Quarterly Economic Overview - 2014 Q4

In the third quarter of 2014, Mexico's inflation-adjusted gross domestic product (GDP) was up 2.2% from the same period one year earlier, after increases of 1.6% in the second quarter and 1.9% in the first quarter.  Economic growth has been positive and relatively steady in recent quarters, but it remains somewhat below standard.  In the two decades from 1993 to 2013, the Mexican economy grew at an average annual rate of 2.5%.

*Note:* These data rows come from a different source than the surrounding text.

-- the finished front of a pass is the burning front of the written column
theorem nxtS_full (mat : List (List Int)) (nN jN : Nat) (hj : 1 ≤ jN) :
    nxtS mat nN jN nN = burnSpec (BS mat nN jN nN) nN (jN - 1) := by
  unfold nxtS burnSpec
  apply List.map_congr_left
  intro r hr
  have hrn : r < nN := List.mem_range.mp hr
  rw [show (decide (r < nN)) = true from by simp [hrn], Bool.true_and]
  unfold srcN
  rw [mget_eq_rget, mget_eq_rget]
  by_cases hs : r < mat.length
  · have hT : mat[r]? = some mat[r] := List.getElem?_eq_getElem hs
    have hBS : (BS mat nN jN nN).getD r [] =
        (if condB mat nN jN nN r mat[r] then mat[r].set (jN - 1) 3 else mat[r]) := by
      apply getD_of_getElem?
      rw [getElem?_BS, hT, Option.map_some]
    have hrow : mat.getD r [] = mat[r] := getD_of_getElem? hT
    rw [hBS, hrow]
    have hcb : condB mat nN jN nN r mat[r] = condFull mat nN jN r mat[r] := by
      unfold condB condFull
      simp [hrn]
    rw [hcb]
    by_cases hcf : condFull mat nN jN r mat[r] = true
    · rw [if_pos hcf, hcf]
      have hv : (rget mat[r] (jN - 1) == 1) = true := by
        simp only [condFull, Bool.and_eq_true] at hcf
        exact hcf.1
      have hlt : jN - 1 < mat[r].length := rget_eq_one_lt hv
      rw [rget_set_self hlt]
      simp
    · have hcf' : condFull mat nN jN r mat[r] = false := by simpa using hcf
      rw [if_neg hcf, hcf']
      simp
  · have hT : mat[r]? = none := List.getElem?_eq_none (by omega)
    have hrow : mat.getD r [] = [] := by
      rw [List.getD_eq_getElem?_getD, hT]; rfl
    have hBS : (BS mat nN jN nN).getD r [] = [] := by
      rw [List.getD_eq_getElem?_getD, getElem?_BS, hT]; rfl
    rw [hBS, hrow]
    simp [condFull, rget]

-- one full pass of B, from a correct burning front
theorem passB_eq (mat : List (List Int)) (n c : Int) (hc : 0 ≤ c) :
    passB n (mat, burnSpec mat n.toNat (c.toNat + 1)) c
      = (BS mat n.toNat (c.toNat + 1) n.toNat,
         burnSpec (BS mat n.toNat (c.toNat + 1) n.toNat) n.toNat c.toNat) := by
  unfold passB
  rw [PySem.List.pyRange_one, List.foldl_map]
  simp only [zero_add, Int.sub_zero]
  rw [foldB_aux mat n c hc n.toNat (le_refl _)]
  have h := nxtS_full mat n.toNat (c.toNat + 1) (by omega)
  rw [show (c.toNat + 1) - 1 = c.toNat from by omega] at h
  rw [h]

-- the outer sweep: A over columns t..1 equals B over columns t-1..0 carrying the front
theorem outer_eq (n : Int) :
    ∀ (t : Nat) (mat : List (List Int)),
      (PySem.List.pyRange (t : Int) 0 (-1)).foldl
        (fun M j => (PySem.List.pyRange 0 n 1).foldl (fun M i => stepA n j M i) M) mat
      = ((PySem.List.pyRange ((t : Int) - 1) (-1) (-1)).foldl (passB n)
          (mat, burnSpec mat n.toNat t)).1 := by
  intro t
  induction t with
  | zero =>
    intro mat
    rw [PySem.List.pyRange_neg_one_eq_nil (by omega),
        PySem.List.pyRange_neg_one_eq_nil (by omega)]
    rfl
  | succ t ih =>
    intro mat
    have e : ((t + 1 : Nat) : Int) - 1 = ((t : Nat) : Int) := by push_cast; ring
    have h1 : PySem.List.pyRange ((t + 1 : Nat) : Int) 0 (-1)
        = ((t + 1 : Nat) : Int) :: PySem.List.pyRange ((t : Nat) : Int) 0 (-1) := by
      rw [PySem.List.pyRange_neg_one_cons (by push_cast; omega), e]
    rw [h1, e]
    have h2 : PySem.List.pyRange ((t : Nat) : Int) (-1) (-1)
        = ((t : Nat) : Int) :: PySem.List.pyRange (((t : Nat) : Int) - 1) (-1) (-1) :=
      PySem.List.pyRange_neg_one_cons (by omega)
    rw [h2]
    simp only [List.foldl_cons]
    rw [passA_eq n ((t + 1 : Nat) : Int) (by push_cast; omega) mat]
    have hjt : (((t + 1 : Nat) : Int)).toNat = t + 1 := by omega
    have hct : (((t : Nat) : Int)).toNat = t := by omega
    rw [hjt]
    have hpb := passB_eq mat n ((t : Nat) : Int) (by omega)
    rw [hct] at hpb
    rw [hpb]
    exact ih (BS mat n.toNat (t + 1) n.toNat)

-- degenerate cases: no pass runs
theorem foldl_const_id (L : List Int) (mat : List (List Int)) :
    L.foldl (fun M (_ : Int) => M) mat = mat := by
  induction L generalizing mat with
  | nil => rfl
  | cons j L ih => simpa using ih mat

theorem foldA_id (n : Int) (hn : n ≤ 0) (L : List Int) (mat : List (List Int)) :
    L.foldl (fun M j => (PySem.List.pyRange 0 n 1).foldl (fun M i => stepA n j M i) M) mat
      = mat := by
  have hfun : (fun (M : List (List Int)) (j : Int) =>
      (PySem.List.pyRange 0 n 1).foldl (fun M i => stepA n j M i) M)
      = fun M (_ : Int) => M := by
    funext M j
    rw [PySem.List.pyRange_one_eq_nil (by omega)]
    rfl
  rw [hfun]
  exact foldl_const_id L mat

theorem ovest_total (n m : Int) (matrice : List (List Int)) :
    ovest n m matrice = ovest_alt n m matrice := by
  unfold ovest ovest_alt
  by_cases hg : (n ≤ 0 || m ≤ 1) = true
  · rw [if_pos hg]
    simp only [Bool.or_eq_true, decide_eq_true_eq] at hg
    rcases hg with hn | hm
    · exact foldA_id n hn _ matrice
    · rw [PySem.List.pyRange_neg_one_eq_nil (by omega)]
      rfl
  · rw [if_neg hg]
    simp only [Bool.or_eq_true, decide_eq_true_eq, not_or, not_le] at hg
    obtain ⟨hn, hm⟩ := hg
    have ht : ((m - 1).toNat : Int) = m - 1 := by omega
    have hburn : (PySem.List.pyRange 0 n 1).map
        (fun r => mget matrice r.toNat (m - 1).toNat == 0 ||
                  mget matrice r.toNat (m - 1).toNat == 3)
        = burnSpec matrice n.toNat (m - 1).toNat := by
      rw [PySem.List.pyRange_one, List.map_map]
      simp only [Int.sub_zero]
      unfold burnSpec
      apply List.map_congr_left
      intro k _
      simp only [Int.sub_zero, Function.comp, zero_add, Int.toNat_natCast]
      rfl
    rw [hburn]
    have := outer_eq n (m - 1).toNat matrice
    rw [ht] at this
    rw [show m - 2 = (m - 1) - 1 from by omega]
    exact this

-- ===== VERDICT (by name: the statement is the Claim_ definition above) =====
theorem ovest_spec : Claim_equal_ovest := by
  intro n m matrice _ _
  exact ovest_total n m matrice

With U.S. demand finally gathering strength, Mexican exports have recently been running approximately 5.0% above their levels one year earlier.  Exports of autos, auto parts, and other manufactured goods have been rising especially fast, giving a boost to Mexican factories.  That has prompted increased commercial investment, while private homebuilding remains in a strong recovery.  The expansion in these key industries helped cut the unemployment rate to a six-year low of 4.4% in December.  Consumer spending therefore continues to trend upward.  Nevertheless, weak public works spending and quickly rising imports have limited overall growth.

Mexican stability indicators remain relatively healthy, though risks are higher than they have been in some time.  Inflation is one potential concern.  In January 2014, the consumer price index (CPI) jumped 4.5% from the same month one year earlier, mostly reflecting new sales taxes.  The inflation rate then moderated, but it has not come down as much as some observers expected, and the December CPI was still up 4.1% year-over-year.  Policymakers at Banco de México believe inflation will soon fall to their goal of 3.0%, and that has encouraged them to maintain their benchmark interest rate at a record low since early summer.  Nevertheless, the policymakers acknowledge that inflation may not fall as expected, so they continue to suggest that their next policy move will probably be to increase interest rates.  Meanwhile, fiscal policy has become expansive.  The government's budget for 2015 projects a public sector deficit of slightly more than 3.0% of GDP, roughly equal to the deficit in 2014 but significantly more than the 2.3% deficit in 2013.  For comparison, the Organization for Economic Cooperation and Development (OECD) recently estimated the U.S. deficit was 5.1% of GDP in 2014.  Mexico's public sector net debt (including government-owned agencies and enterprises) stood at approximately 38.0% of GDP at the end of 2014, while the OECD says U.S. net debt stood at 85.5% of GDP.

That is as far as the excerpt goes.